New Delhi, May 20: German retailer Metro AG is planning to exit the Indian market by selling its cash-and-carry operations for $1.5-1.75 billion, according to a news report.
The Economic Times reported that companies such as Amazon, Thailand’s Charoen Pokphand (CP) Group, Reliance Retail, Avenue Supermarts, Tata Group, Lulu Group, and PE fund Samara Capital have been approached to buy the MNC’s cash-and-carry operations in the country.
Metro AG has been present in India since 2003 and has been operating a chain of 31 cash-and-carry stores.
According to the report, JP Morgan and Goldman Sachs have been appointed to find a suitable buyer for Metro AG’s business in India.

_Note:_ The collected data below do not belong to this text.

theorem pv_gsum_succ_hit (nd_col : List Int) (dim_k w m y x bm : Int)
    (hbm0 : 0 ≤ bm) (hbmw : bm < w) (hidx : (y * w + bm) * dim_k + x = m)
    (hs : PySem.List.pyGetD nd_col m 0 ≥ 0)
    (hinj : ∀ b : Int, 0 ≤ b → b < w → (y * w + b) * dim_k + x = m → b = bm) :
    pvGsum nd_col dim_k w (m + 1) y x = pvGsum nd_col dim_k w m y x + (1 : Int) <<< bm.toNat := by
  unfold pvGsum
  rw [PySem.List.pyRange_one_append 0 bm w hbm0 (le_of_lt hbmw),
    PySem.List.pyRange_one_cons hbmw]
  simp only [List.map_append, List.map_cons, List.sum_append, List.sum_cons]
  have hside : ∀ b : Int, b ∈ PySem.List.pyRange 0 bm 1 ∨ b ∈ PySem.List.pyRange (bm + 1) w 1 →
      pvTerm nd_col dim_k w (m + 1) y x b = pvTerm nd_col dim_k w m y x b := by
    intro b hb
    apply pv_term_succ_ne
    intro he
    have hb' : 0 ≤ b ∧ b < w ∧ b ≠ bm := by
      rcases hb with hb | hb <;> rw [PySem.List.mem_pyRange_one] at hb <;>
        exact ⟨by omega, by omega, by omega⟩
    exact hb'.2.2 (hinj b hb'.1 hb'.2.1 he)
  rw [List.map_congr_left (fun b hb => hside b (Or.inl hb)),
    List.map_congr_left (fun b hb => hside b (Or.inr hb))]
  have h1 : pvTerm nd_col dim_k w (m + 1) y x bm = (1 : Int) <<< bm.toNat := by
    simp only [pvTerm, hidx]
    rw [if_pos ⟨by omega, hs⟩]
  have h2 : pvTerm nd_col dim_k w m y x bm = 0 := by
    simp only [pvTerm, hidx]
    rw [if_neg (by omega)]
  rw [h1, h2]
  ring

theorem pv_scatter_inv (nd_col : List Int) (dim_k w q : Int) (hk : 0 < dim_k) (hw : 0 < w)
    (hq : 0 < q) :
    ∀ m : Int, 0 ≤ m → m ≤ q * dim_k * w → ∀ y x : Int, 0 ≤ y → y < q → 0 ≤ x → x < dim_k →
    PySem.List.pyGetD ((PySem.List.pyRange 0 m 1).foldl (pyB_step nd_col dim_k w)
        (List.replicate (q * dim_k).toNat 0)) (y * dim_k + x) 0 = pvGsum nd_col dim_k w m y x := by
  intro m hm
  induction m, hm using Int.le_induction with
  | base =>
    intro _ y x hy0 hyq hx0 hxk
    rw [PySem.List.pyRange_one_eq_nil le_rfl, List.foldl_nil,
      pv_getD_replicate _ _ (by positivity)]
    symm
    apply List.sum_eq_zero
    intro t ht
    rcases List.mem_map.mp ht with ⟨b, hb, rfl⟩
    rw [PySem.List.mem_pyRange_one] at hb
    have hnn : ¬ ((y * w + b) * dim_k + x < 0) := by
      have h1 : 0 ≤ y * w + b := by
        have := mul_nonneg hy0 (le_of_lt hw); omega
      have h2 : 0 ≤ (y * w + b) * dim_k := mul_nonneg h1 (le_of_lt hk)
      omega
    simp only [pvTerm]
    rw [if_neg (by tauto)]
  | succ m hm ih =>
    intro hm1 y x hy0 hyq hx0 hxk
    have hmB : m ≤ q * dim_k * w := by omega
    rw [PySem.List.pyRange_one_succ_right hm, List.foldl_append, List.foldl_cons, List.foldl_nil]
    set s := (PySem.List.pyRange 0 m 1).foldl (pyB_step nd_col dim_k w)
      (List.replicate (q * dim_k).toNat 0) with hs_def
    have hlen : (s.length : Int) = q * dim_k := by
      rw [pv_scatter_len nd_col dim_k w _ m hm, List.length_replicate]
      have : 0 < q * dim_k := mul_pos hq hk
      omega
    set row := PySem.Int.floordiv m dim_k with hrow_def
    set xm := PySem.Int.mod m dim_k with hxm_def
    set ym := PySem.Int.floordiv row w with hym_def
    set bm := PySem.Int.mod row w with hbm_def
    have hxm0 : 0 ≤ xm := PySem.Int.mod_nonneg _ hk
    have hxmk : xm < dim_k := PySem.Int.mod_lt _ hk
    have hbm0 : 0 ≤ bm := PySem.Int.mod_nonneg _ hw
    have hbmw : bm < w := PySem.Int.mod_lt _ hw
    have hm_eq : row * dim_k + xm = m := PySem.Int.floordiv_mul_add_mod m dim_k
    have hrow_eq : ym * w + bm = row := PySem.Int.floordiv_mul_add_mod row w
    have hrow0 : 0 ≤ row := by
      rw [hrow_def, PySem.Int.floordiv_eq_ediv_of_pos hk]
      exact Int.ediv_nonneg hm (le_of_lt hk)
    have hprod : q * dim_k * w = q * w * dim_k := by ring
    have hrowlt : row < q * w := by
      rw [hrow_def, PySem.Int.floordiv_lt_iff_lt_mul hk]
      omega
    have hym0 : 0 ≤ ym := by
      rw [hym_def, PySem.Int.floordiv_eq_ediv_of_pos hw]
      exact Int.ediv_nonneg hrow0 (le_of_lt hw)
    have hymq : ym < q := by
      rw [hym_def, PySem.Int.floordiv_lt_iff_lt_mul hw]
      omega
    have hidx_bm : (ym * w + bm) * dim_k + xm = m := by rw [hrow_eq, hm_eq]
    have hidxm0 : 0 ≤ ym * dim_k + xm := by
      have := mul_nonneg hym0 (le_of_lt hk); omega
    have hidxm_lt : ym * dim_k + xm < q * dim_k := by
      have h1 : (ym + 1) * dim_k ≤ q * dim_k := mul_le_mul_of_nonneg_right (by omega) (le_of_lt hk)
      nlinarith
    have hj0 : 0 ≤ y * dim_k + x := by
      have := mul_nonneg hy0 (le_of_lt hk); omega
    have hjlt : y * dim_k + x < q * dim_k := by
      have h1 : (y + 1) * dim_k ≤ q * dim_k := mul_le_mul_of_nonneg_right (by omega) (le_of_lt hk)
      nlinarith
    by_cases hsgn : PySem.List.pyGetD nd_col m 0 ≥ 0
    · have hstep : pyB_step nd_col dim_k w s m =
          PySem.List.pySetD s (ym * dim_k + xm)
            (PySem.List.pyGetD s (ym * dim_k + xm) 0 + (1 : Int) <<< bm.toNat) := by
        simp only [pyB_step, if_pos hsgn, ← hrow_def, ← hxm_def, ← hym_def, ← hbm_def]
      rw [hstep, pv_getD_setD s _ _ _ hidxm0 hj0 (by omega)]
      by_cases hcell : y * dim_k + x = ym * dim_k + xm
      · obtain ⟨hyy, hxx⟩ := pv_cell_eq dim_k y x ym xm hk hx0 hxk hxm0 hxmk hcell
        have hinj : ∀ b : Int, 0 ≤ b → b < w → (ym * w + b) * dim_k + xm = m → b = bm := by
          intro b hb0 hbw he
          have h1 := pv_cell_eq dim_k (ym * w + b) xm (ym * w + bm) xm hk hxm0 hxmk hxm0 hxmk
            (by rw [he, hidx_bm])
          omega
        rw [if_pos hcell, hyy, hxx, ih hmB ym xm hym0 hymq hxm0 hxmk,
          pv_gsum_succ_hit nd_col dim_k w m ym xm bm hbm0 hbmw hidx_bm hsgn hinj]
      · rw [if_neg hcell, ih hmB y x hy0 hyq hx0 hxk]
        symm
        apply pv_gsum_succ_ne
        intro b hb0 hbw he
        have h1 := pv_cell_eq dim_k (y * w + b) x (ym * w + bm) xm hk hx0 hxk hxm0 hxmk
          (by rw [he, hidx_bm])
        obtain ⟨h2, h3⟩ := h1
        have h4 := pv_cell_eq w y b ym bm hw hb0 hbw hbm0 hbmw h2
        exact hcell (by rw [h4.1, h3])
    · have hstep : pyB_step nd_col dim_k w s m = s := by
        simp only [pyB_step, if_neg hsgn]
      rw [hstep, ih hmB y x hy0 hyq hx0 hxk,
        pv_gsum_succ_sign nd_col dim_k w m y x hsgn]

Pressures to sell below cost, free delivery of goods and negative EBITDA in the industry, were the reasons according to an industry veteran, quoted in the report.
The discussions with potential buyers are said to be in the initial phase.
Metro AG revenues in FY21 (Oct-Sept) stood at $898 million and it is likely to clock more than $1 billion in revenues with an EBITDA growth of 30-40% as compared to 50% in the last fiscal.
According to Metro’s India website its, “core customers include small retailers and kirana stores, hotels, restaurants and caterers, corporates, SMEs, all types of offices, companies and institutions, as well as self-employed professionals”.